Frühgeschichte

Es ist eine bekannte Tatsache, daß es sich bei dem Bezirk Landstraße um einen uralten Kulturboden handelt. Den Nachweis dafür erbringen - vor dem Einsetzen schriftlicher Quellen - die Bodenfunde; es sind dies Reste von Siedlungen und Gräbern, vergrabene Kuhgegenstände und ähnliches. Diese Funde, wenn sie durch Bauarbeiten oder durch gezielte Grabungen ans Tageslicht kommen, können uns wertvolle Hilfe in der Erkenntnis der damaligen Zeit bieten. Was die Landstraße betrifft, so reichen die ältesten Ausgrabungen bis in die Bronzezeit zurück. Es sind Fundobjekte, die aus der Zeit um 1 200 v. Chr. stammen. Zwei Gegenstände aus Gräbern sind hier zu nennen, deren Entdeckung mehrere Jahrzehnte zurückliegt: eine Urne, die beim Bau des Gebäudes der Staatsdruckerei im Vorgarten des Botanischen Institutes in 5 m Tiefe zum Vorschein kam, und eine Bronzenadel, gefunden bei den Schwarzenbergschen Häusern in der Prinz-Eugen-Straße 1.

Relativ wenig ist bis heute aus der Hallstattzeit bekannt. Zwei bemerkenswerte kleine Tierfiguren aus Bronze, die eine vor dem Haus Landstraßer Hauptstraße 9, die andere in der Klimschgasse beim Rudolfspital aufgefunden, werden in die Hallstattzeit (etwa 900 bis 400 v. Chr.) datiert. Jedoch können wir, abgesehen von den spärlichen archäologischen Funden, auch in jener Zeit eine Besiedlung auf dem Gebiet des dritten Bezirks annehmen. Konkreten Anlaß zu dieser Vermutung gibt der Name einer ehemaligen Feldflur, die hart an der Grenze des dritten und elften Bezirks, in der Nähe des heutigen St. Marxer Friedhofs, lag und vermuten läßt, daß hier ein Grabhügel aus der Hallstattzeit vorhanden war. Dieser Grabhügel wird noch in der sogenannten "Chronik der fünfundneunzig Herrschaften" aus der Zeit Rudolfs IV., des Stifters, erwähnt. Es heißt dort, daß "in dem pühel bey Sand Lazar auf dem velde" ein heidnischer König samt Frau begraben sei. Nun ist mit St. Lazar nichts anderes als das spätere St. Marx gemeint. In älterer Zeit findet sich auch noch, südöstlich am St. Marxer Friedhof gelegen, der Riedname "die Leber", ebenso wie die Bezeichnungen "Leberfeld" und "in Lebern". Unter Lever oder Leber, Lee, Leeberg und Leberberg (aus dem althochdeutschen hlewes = der Hügel) verstand man einen über dem Leichnam eines Stammesfürsten aufgeführten Grabhügel. Die heutige Lebergasse, die im dritten Bezirk beginnt und am Ende der St. Marxer Friedhofsmauer in den elften Bezirk übergeht, leitet ihren Namen von dieser ehemaligen Feldflurbezeichnung ab.

Mit dem Vordringen der Kelten in unsere Heimat begann auch die Verbreitung der nach einem berühmten Fundort am Neuenburger See in der Schweiz benannten La-Tene-Kultur. Mit großer Wahrscheinlichkeit können wir eine zwischen Rennweg und dem höher gelegenen Belvedere zu lokalisierende keltische Siedlung annehmen.

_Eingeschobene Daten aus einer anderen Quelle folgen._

-- pv_equiv track=rewrite | github.com/ratnaprasad/EmberEye | embereye/core/vision_detector.py | _score_from_factors
-- ===== SOURCE A (Python) =====
-- SCORE_FACTORS = {
--     "flame": 40,
--     "smoke_toxic": 30,
--     "smoke_heavy": 25,
--     "smoke": 15,
--     "spark": 15,
--     "ember": 12,
--     "person_distress": 25,
--     "confined_space": 20,
--     "no_ppe": 15,
--     "weapon": 40,
--     "electrical_arc": 30,
--     "explosion": 40,
--     "gas_leak": 25,
--     "pressure_vessel": 20,
-- }
--
-- def _score_from_factors(present_classes):
--     score = 0
--     for cls, delta in SCORE_FACTORS.items():
--         if cls in present_classes:
--             score += delta
--     # Boundaries and normalization
--     score = max(0, min(100, score))
--     # Map to textual severity for convenience
--     if score >= 81:
--         label = "CRITICAL"
--     elif score >= 61:
--         label = "HIGH"
--     elif score >= 31:
--         label = "MEDIUM"
--     elif score >= 1:
--         label = "LOW"
--     else:
--         label = "NORMAL"
--     return score, label
-- ===== SOURCE B (Python) =====
-- SCORE_FACTORS = {
--     "flame": 40,
--     "smoke_toxic": 30,
--     "smoke_heavy": 25,
--     "smoke": 15,
--     "spark": 15,
--     "ember": 12,
--     "person_distress": 25,
--     "confined_space": 20,
--     "no_ppe": 15,
--     "weapon": 40,
--     "electrical_arc": 30,
--     "explosion": 40,
--     "gas_leak": 25,
--     "pressure_vessel": 20,
-- }
--
-- _THRESHOLDS = [1, 31, 61, 81]
-- _LABELS = ["NORMAL", "LOW", "MEDIUM", "HIGH", "CRITICAL"]
--
--
-- def _score_from_factors(present_classes):
--     # Iterate the input (deduplicated) instead of the factor table,
--     # and pick the label from a threshold table instead of an if/elif chain.
--     raw = sum(SCORE_FACTORS.get(c, 0) for c in set(present_classes))
--     score = max(0, min(100, raw))
--     label = _LABELS[sum(1 for t in _THRESHOLDS if t <= score)]
--     return score, label
-- ===== Notes on version B (the rewrite author's own statement) =====
-- stated objective: idiomatic
-- what changed: B inverts the traversal (sums weights over the deduplicated input with dict lookups instead of scanning the whole factor table for membership) and replaces the if/elif label chain with a threshold-table lookup.
import Mathlib
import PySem

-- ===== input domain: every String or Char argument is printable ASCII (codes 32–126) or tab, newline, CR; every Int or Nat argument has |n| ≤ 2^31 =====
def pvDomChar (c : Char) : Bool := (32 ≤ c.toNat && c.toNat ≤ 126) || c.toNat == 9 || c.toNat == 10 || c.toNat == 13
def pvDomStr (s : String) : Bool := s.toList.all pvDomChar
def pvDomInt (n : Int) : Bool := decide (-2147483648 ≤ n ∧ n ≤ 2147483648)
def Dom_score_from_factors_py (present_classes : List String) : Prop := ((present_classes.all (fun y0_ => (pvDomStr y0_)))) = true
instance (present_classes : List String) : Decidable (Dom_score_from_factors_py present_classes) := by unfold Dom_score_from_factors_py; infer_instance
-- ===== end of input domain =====

-- B changes the traversal: it sums weights over the deduplicated input (dict lookups) instead of
-- scanning the factor table for membership, and picks the label from a threshold table instead of
-- an if/elif chain (objective: idiomatic; same return value).

-- ===== PORT A =====
-- the module-level dict SCORE_FACTORS (insertion order)
def sfDict : PySem.Dict String Int := PySem.Dict.ofList
  [("flame", 40), ("smoke_toxic", 30), ("smoke_heavy", 25), ("smoke", 15), ("spark", 15),
   ("ember", 12), ("person_distress", 25), ("confined_space", 20), ("no_ppe", 15),
   ("weapon", 40), ("electrical_arc", 30), ("explosion", 40), ("gas_leak", 25),
   ("pressure_vessel", 20)]

def score_from_factors_py (present_classes : List String) : Int × String :=
  let score : Int := sfDict.items.foldl
    (fun s cd => if cd.1 ∈ present_classes then s + cd.2 else s) 0
  let score : Int := max 0 (min 100 score)
  let label : String :=
    if score ≥ 81 then "CRITICAL"
    else if score ≥ 61 then "HIGH"
    else if score ≥ 31 then "MEDIUM"
    else if score ≥ 1 then "LOW"
    else "NORMAL"
  (score, label)

-- ===== PORT B =====
def sfThresholds : List Int := [1, 31, 61, 81]
def sfLabels : List String := ["NORMAL", "LOW", "MEDIUM", "HIGH", "CRITICAL"]

def score_from_factors_py_alt (present_classes : List String) : Int × String :=
  let raw : Int := ((PySem.Set.ofList present_classes).map (fun c => sfDict.getD c 0)).sum
  let score : Int := max 0 (min 100 raw)
  -- _LABELS[...] : the index is always 0..4, so the list access never raises; .getD is exact here
  let label : String := sfLabels.getD (sfThresholds.countP (fun t => t ≤ score)) ""
  (score, label)

-- ===== PRECONDITION & SPEC =====
def Spec_score_from_factors_py (present_classes : List String) (out : Int × String) : Prop := out = score_from_factors_py_alt present_classes
instance (present_classes : List String) (out : Int × String) : Decidable (Spec_score_from_factors_py present_classes out) := by unfold Spec_score_from_factors_py; infer_instance

-- ===== CLAIM (what is proved, stated in full; the proofs are below) =====
def Claim_equal_score_from_factors_py : Prop := ∀ (present_classes : List String), Dom_score_from_factors_py present_classes → Spec_score_from_factors_py present_classes (score_from_factors_py present_classes)

-- ===== LEMMAS AND PROOFS =====

-- unfolding the assoc-list lookup one entry at a time
lemma getD_mk_cons (k : String) (w : Int) (T : List (String × Int)) (c : String) (d : Int) :
    PySem.Dict.getD (PySem.Dict.mk ((k, w) :: T)) c d
      = if k = c then w else PySem.Dict.getD (PySem.Dict.mk T) c d := by
  by_cases h : k = c <;> simp [PySem.Dict.getD, PySem.Dict.get?, h]

lemma getD_mk_absent (T : List (String × Int)) (c : String) (d : Int)
    (h : c ∉ T.map Prod.fst) : PySem.Dict.getD (PySem.Dict.mk T) c d = d := by
  induction T with
  | nil => simp [PySem.Dict.getD, PySem.Dict.get?]
  | cons p T ih =>
    simp only [List.map_cons, List.mem_cons, not_or] at h
    rcases p with ⟨k, w⟩
    rw [getD_mk_cons, if_neg (Ne.symm h.1)]
    exact ih h.2

lemma sum_single_hit (k : String) (w : Int) (L : List String) (hnd : L.Nodup) :
    (L.map (fun c => if k = c then w else 0)).sum = if k ∈ L then w else 0 := by
  induction L with
  | nil => simp
  | cons x L ih =>
    rcases List.nodup_cons.mp hnd with ⟨hx, hL⟩
    simp only [List.map_cons, List.sum_cons, ih hL, List.mem_cons]
    by_cases h : k = x
    · subst h; simp [hx]
    · simp [h]

-- double counting: summing the table weights of present classes over the table
-- equals summing the looked-up weights over the (deduplicated) present classes
lemma exchange_sum (T : List (String × Int)) (hT : (T.map Prod.fst).Nodup)
    (L : List String) (hL : L.Nodup) :
    (T.map (fun cd => if cd.1 ∈ L then cd.2 else 0)).sum
      = (L.map (fun c => PySem.Dict.getD (PySem.Dict.mk T) c 0)).sum := by
  induction T with
  | nil => simp [PySem.Dict.getD, PySem.Dict.get?]
  | cons p T ih =>
    rcases p with ⟨k, w⟩
    simp only [List.map_cons] at hT
    rcases List.nodup_cons.mp hT with ⟨hk, hT'⟩
    have hrw : (L.map fun c => PySem.Dict.getD (PySem.Dict.mk ((k, w) :: T)) c 0)
        = L.map fun c => (if k = c then w else 0) + PySem.Dict.getD (PySem.Dict.mk T) c 0 := by
      refine List.map_congr_left (fun c _ => ?_)
      rw [getD_mk_cons]
      by_cases h : k = c
      · subst h; simp [getD_mk_absent T k 0 hk]
      · simp [h]
    rw [hrw, PySem.List.sum_map_add_int, sum_single_hit k w L hL, ← ih hT',
        List.map_cons, List.sum_cons]

-- A's conditional-accumulate loop over the table, written as a sum
lemma foldA_eq_sum (P : List String) :
    sfDict.items.foldl (fun s cd => if cd.1 ∈ P then s + cd.2 else s) 0
      = (sfDict.items.map (fun cd => if cd.1 ∈ P then cd.2 else 0)).sum := by
  have h : (fun (s : Int) (cd : String × Int) => if cd.1 ∈ P then s + cd.2 else s)
      = fun s cd => s + (if cd.1 ∈ P then cd.2 else 0) := by
    funext s cd; by_cases h : cd.1 ∈ P <;> simp [h]
  rw [h, PySem.List.foldl_add, zero_add]

-- both raw scores coincide
lemma raw_eq (P : List String) :
    sfDict.items.foldl (fun s cd => if cd.1 ∈ P then s + cd.2 else s) 0
      = ((PySem.Set.ofList P).map (fun c => sfDict.getD c 0)).sum := by
  have hdict : sfDict = PySem.Dict.mk sfDict.items := rfl
  have hkeys : (sfDict.items.map Prod.fst).Nodup := by decide
  have hmem : (sfDict.items.map (fun cd => if cd.1 ∈ P then cd.2 else 0))
      = sfDict.items.map (fun cd => if cd.1 ∈ PySem.Set.ofList P then cd.2 else 0) := by
    refine List.map_congr_left (fun cd _ => ?_)
    simp [PySem.Set.mem_ofList]
  rw [foldA_eq_sum, hmem,
      exchange_sum sfDict.items hkeys (PySem.Set.ofList P) (PySem.Set.nodup_ofList P)]

-- the if/elif chain equals the threshold-table lookup on the clamped range
lemma label_eq (s : Int) (h0 : 0 ≤ s) (h1 : s ≤ 100) :
    (if s ≥ 81 then "CRITICAL"
     else if s ≥ 61 then "HIGH"
     else if s ≥ 31 then "MEDIUM"
     else if s ≥ 1 then "LOW"
     else "NORMAL")
      = sfLabels.getD (sfThresholds.countP (fun t => t ≤ s)) "" := by
  interval_cases s <;> decide

-- ===== VERDICT (by name: the statement is the Claim_ definition above) =====
theorem score_from_factors_py_spec : Claim_equal_score_from_factors_py := by
  intro P _
  unfold Spec_score_from_factors_py score_from_factors_py score_from_factors_py_alt
  simp only [raw_eq P]
  set r : Int := ((PySem.Set.ofList P).map (fun c => sfDict.getD c 0)).sum with hr
  have h0 : 0 ≤ max 0 (min 100 r) := le_max_left 0 _
  have h1 : max 0 (min 100 r) ≤ 100 := by
    rcases le_total 0 (min 100 r) with h | h
    · rw [max_eq_right h]; exact min_le_left 100 r
    · rw [max_eq_left h]; norm_num
  exact Prod.ext rfl (label_eq _ h0 h1)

Es ist vor allem die Entdeckung eines großen keltischen Silberschatzes im Jahr 1880 auf der Simmeringer Hauptstraße 56, die diese Annahme rechtfertigt. Damals wurden an die 300 keltische Königsmünzen bei Grabungsarbeiten zutage gefördert., Und ebenso wie man aus der Flurbezeichnung Leberberg auf eine prähistorische Siedlung schließen kann, läßt dieser Fund die Folgerung zu, daß auf dem Grund der älteren Ansiedlung - oder jedenfalls nicht weit davon entfernt - auch eine keltische Siedlung entstand. Durch das Verhalten der Römer, ihre Siedlungen, Lager und Straßen meistens dort anzulegen, wo schon von früheren Bewohnern Vorarbeit geleistet worden war, darf ebenfalls vermutet werden, daß den keltischen Ansiedlungen in unserer Gegend eine gewisse Bedeutung zugekommen sein muß. Die in später Römerzeit so wichtige Verbindung Rennweg - Simmeringer Hauptstraße geht sicher auf einen prähistorischen Weg zurück.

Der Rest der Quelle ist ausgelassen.